The supplementary Cuban Trade Agreement contained a quota limitation expressed in a proviso, as follows:

Note: Filler tobacco, not specially provided for, unstemmed or stemmed (other than cigarette leaf tobacco), and scrap tobacco, the growth, produce or manufacture of the Republic of Cuba, entered, or withdrawn from warehouse, for consumption in excess of a total quantity (unstemmed equivalent) of 22,000,000 pounds in any calendar year after 1939, shall be subject to duty as though such articles were not enumerated and described in this Schedule, but the rates of duty thereon shall not exceed those in effect on August 24, 1934. * * *

It appears that at the time the importer withdrew the tobacco from the warehouse, the Cuban quota had been exhausted but this seems not to have been then known to the Collector of Customs (or to the deputy collector who in fact attended to the transaction) at the Los Angeles port.

There is no claim that the importer had any knowledge of the quota having been exhausted and no challenge of his statement made in a [140]*140letter or petition hereinafter set forth that “had he known it would not come under the quota, he would not have withdrawn it [from warehouse] at that time.”

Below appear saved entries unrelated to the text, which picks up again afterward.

-- pv_equiv track=rewrite | github.com/alibaba/EasyNLP | examples/SpanProto/tool/ner.py | bio_2_position
-- ===== SOURCE A (Python) =====
-- def bio_2_position(bio):
--     positions = []
--     start = None
--     for i, l in enumerate(bio):
--         if l == 0:
--             if start is not None:
--                 positions.append([start, i])
--                 start = None
--         elif l == 1:
--             if start is not None:
--                 positions.append([start, i])
--             start = i
--
--     return positions
-- ===== SOURCE B (Python) =====
-- def bio_2_position(bio):
--     bs = [(i, l) for i, l in enumerate(bio) if l == 0 or l == 1]
--     return [[i, j] for (i, l), (j, _) in zip(bs, bs[1:]) if l == 1]
-- ===== Notes on version B (the rewrite author's own statement) =====
-- stated objective: alternative
-- what changed: Replaces A's one-pass mutable-start state machine with an explicit boundary-event index (all positions labelled 0 or 1) paired with its successor: a span is exactly a 1-event together with the next event, so trailing open spans drop out for free.
import Mathlib
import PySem

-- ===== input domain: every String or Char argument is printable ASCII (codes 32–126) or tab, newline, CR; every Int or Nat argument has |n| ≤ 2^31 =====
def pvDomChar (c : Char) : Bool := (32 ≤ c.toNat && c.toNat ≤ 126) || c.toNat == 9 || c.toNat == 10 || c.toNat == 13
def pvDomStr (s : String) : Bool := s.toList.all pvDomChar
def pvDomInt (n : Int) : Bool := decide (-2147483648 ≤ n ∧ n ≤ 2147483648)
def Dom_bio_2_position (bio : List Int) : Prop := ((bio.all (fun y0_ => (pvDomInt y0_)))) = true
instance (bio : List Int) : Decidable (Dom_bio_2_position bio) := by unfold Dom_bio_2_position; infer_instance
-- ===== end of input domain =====

-- B replaces A's mutable-start state machine with an explicit index of boundary
-- events paired with their successor (alternative decomposition, same O(n) cost).


-- ===== PORT A =====
-- literal port of A: fold over enumerate(bio) carrying (positions, start)
def bio_2_position (bio : List Int) : List (List Int) :=
  (((PySem.List.enumerate bio).foldl
    (fun (st : List (List Int) × Option Int) (p : Int × Int) =>
      if p.2 == 0 then
        match st.2 with
        | some s => (st.1 ++ [[s, p.1]], none)
        | none   => (st.1, none)
      else if p.2 == 1 then
        match st.2 with
        | some s => (st.1 ++ [[s, p.1]], some p.1)
        | none   => (st.1, some p.1)
      else st)
    ([], none))).1

-- ===== PORT B =====
-- port of Source B: boundary events, then pair each event with its successor
def bio_2_position_alt (bio : List Int) : List (List Int) :=
  let bs := (PySem.List.enumerate bio).filter (fun p => p.2 == 0 || p.2 == 1)
  (bs.zip bs.tail).filterMap (fun q => if q.1.2 == 1 then some [q.1.1, q.2.1] else none)

-- ===== PRECONDITION & SPEC =====
def Spec_bio_2_position (bio : List Int) (out : List (List Int)) : Prop := out = bio_2_position_alt bio
instance (bio : List Int) (out : List (List Int)) : Decidable (Spec_bio_2_position bio out) := by unfold Spec_bio_2_position; infer_instance

-- ===== CLAIM (what is proved, stated in full; the proofs are below) =====
def Claim_equal_bio_2_position : Prop := ∀ (bio : List Int), Dom_bio_2_position bio → Spec_bio_2_position bio (bio_2_position bio)

-- ===== LEMMAS AND PROOFS =====

-- B's pairing pass, as a standalone function for the invariant
def pvPairs (bs : List (Int × Int)) : List (List Int) :=
  (bs.zip bs.tail).filterMap (fun q => if q.1.2 == 1 then some [q.1.1, q.2.1] else none)

-- prepend an open span (if any) as a synthetic 1-event
def pvPrepend (start : Option Int) (bs : List (Int × Int)) : List (Int × Int) :=
  match start with
  | none => bs
  | some s => (s, 1) :: bs

theorem pvPairs_cons (x y : Int × Int) (t : List (Int × Int)) :
    pvPairs (x :: y :: t) =
      (if x.2 == 1 then [[x.1, y.1]] else []) ++ pvPairs (y :: t) := by
  simp [pvPairs, List.filterMap_cons]
  split <;> simp_all

theorem pvPairs_zero_cons (i : Int) (bs : List (Int × Int)) :
    pvPairs ((i, 0) :: bs) = pvPairs bs := by
  cases bs with
  | nil => simp [pvPairs]
  | cons y t => rw [pvPairs_cons]; simp

-- loop invariant for A's fold over an arbitrary event list
theorem pvLoop_inv (ev : List (Int × Int)) :
    ∀ (acc : List (List Int)) (start : Option Int),
    (ev.foldl
      (fun (st : List (List Int) × Option Int) (p : Int × Int) =>
        if p.2 == 0 then
          match st.2 with
          | some s => (st.1 ++ [[s, p.1]], none)
          | none   => (st.1, none)
        else if p.2 == 1 then
          match st.2 with
          | some s => (st.1 ++ [[s, p.1]], some p.1)
          | none   => (st.1, some p.1)
        else st)
      (acc, start)).1
    = acc ++ pvPairs (pvPrepend start (ev.filter (fun p => p.2 == 0 || p.2 == 1))) := by
  induction ev with
  | nil =>
    intro acc start
    cases start <;> simp [pvPrepend, pvPairs]
  | cons p t ih =>
    intro acc start
    obtain ⟨i, l⟩ := p
    by_cases h0 : l = 0
    · subst h0
      cases start with
      | none =>
        simp only [List.foldl_cons, List.filter_cons]
        simpa [pvPrepend, pvPairs_zero_cons] using ih acc none
      | some s =>
        simp only [List.foldl_cons, List.filter_cons]
        have := ih (acc ++ [[s, i]]) none
        simp [pvPrepend] at this
        simp [pvPrepend, this, pvPairs_cons, pvPairs_zero_cons]
    · by_cases h1 : l = 1
      · subst h1
        cases start with
        | none =>
          simp only [List.foldl_cons, List.filter_cons]
          have := ih acc (some i)
          simp [pvPrepend] at this
          simp [pvPrepend, this]
        | some s =>
          simp only [List.foldl_cons, List.filter_cons]
          have := ih (acc ++ [[s, i]]) (some i)
          simp [pvPrepend] at this
          simp [pvPrepend, this, pvPairs_cons]
      · have e0 : (l == 0) = false := by simp [h0]
        have e1 : (l == 1) = false := by simp [h1]
        simp only [List.foldl_cons, List.filter_cons, e0, e1, Bool.false_eq_true,
          if_false, Bool.or_self]
        exact ih acc start

-- ===== VERDICT (by name: the statement is the Claim_ definition above) =====
theorem bio_2_position_spec : Claim_equal_bio_2_position := by
  intro bio _
  unfold Spec_bio_2_position bio_2_position bio_2_position_alt
  simpa [pvPrepend, pvPairs] using
    pvLoop_inv (PySem.List.enumerate bio) [] none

The assessment of duty at the 20 cent per pound rate was made and paid, the entry being liquidated on the basis of that rate on November 28, 1942.

On April 10, 1943, more than 6 months after the tobacco had been withdrawn from the warehouse and more than 4 months after the liquidation, the collector’s office at Los Angeles seems to have learned for the first time that the Cuban quota for the calendar year 1942 had been exhausted at the time the tobacco was withdrawn from warehouse, and the deputy collector in charge of the Liquidation Division, disregarding the liquidation of November 28, 1942, made what he designated as a reliquidation in which duty was assessed at 40 cents per pound, and payment by the importer at that rate was demanded, the additional amount demanded expressed in dollars and cents being $5,434.80.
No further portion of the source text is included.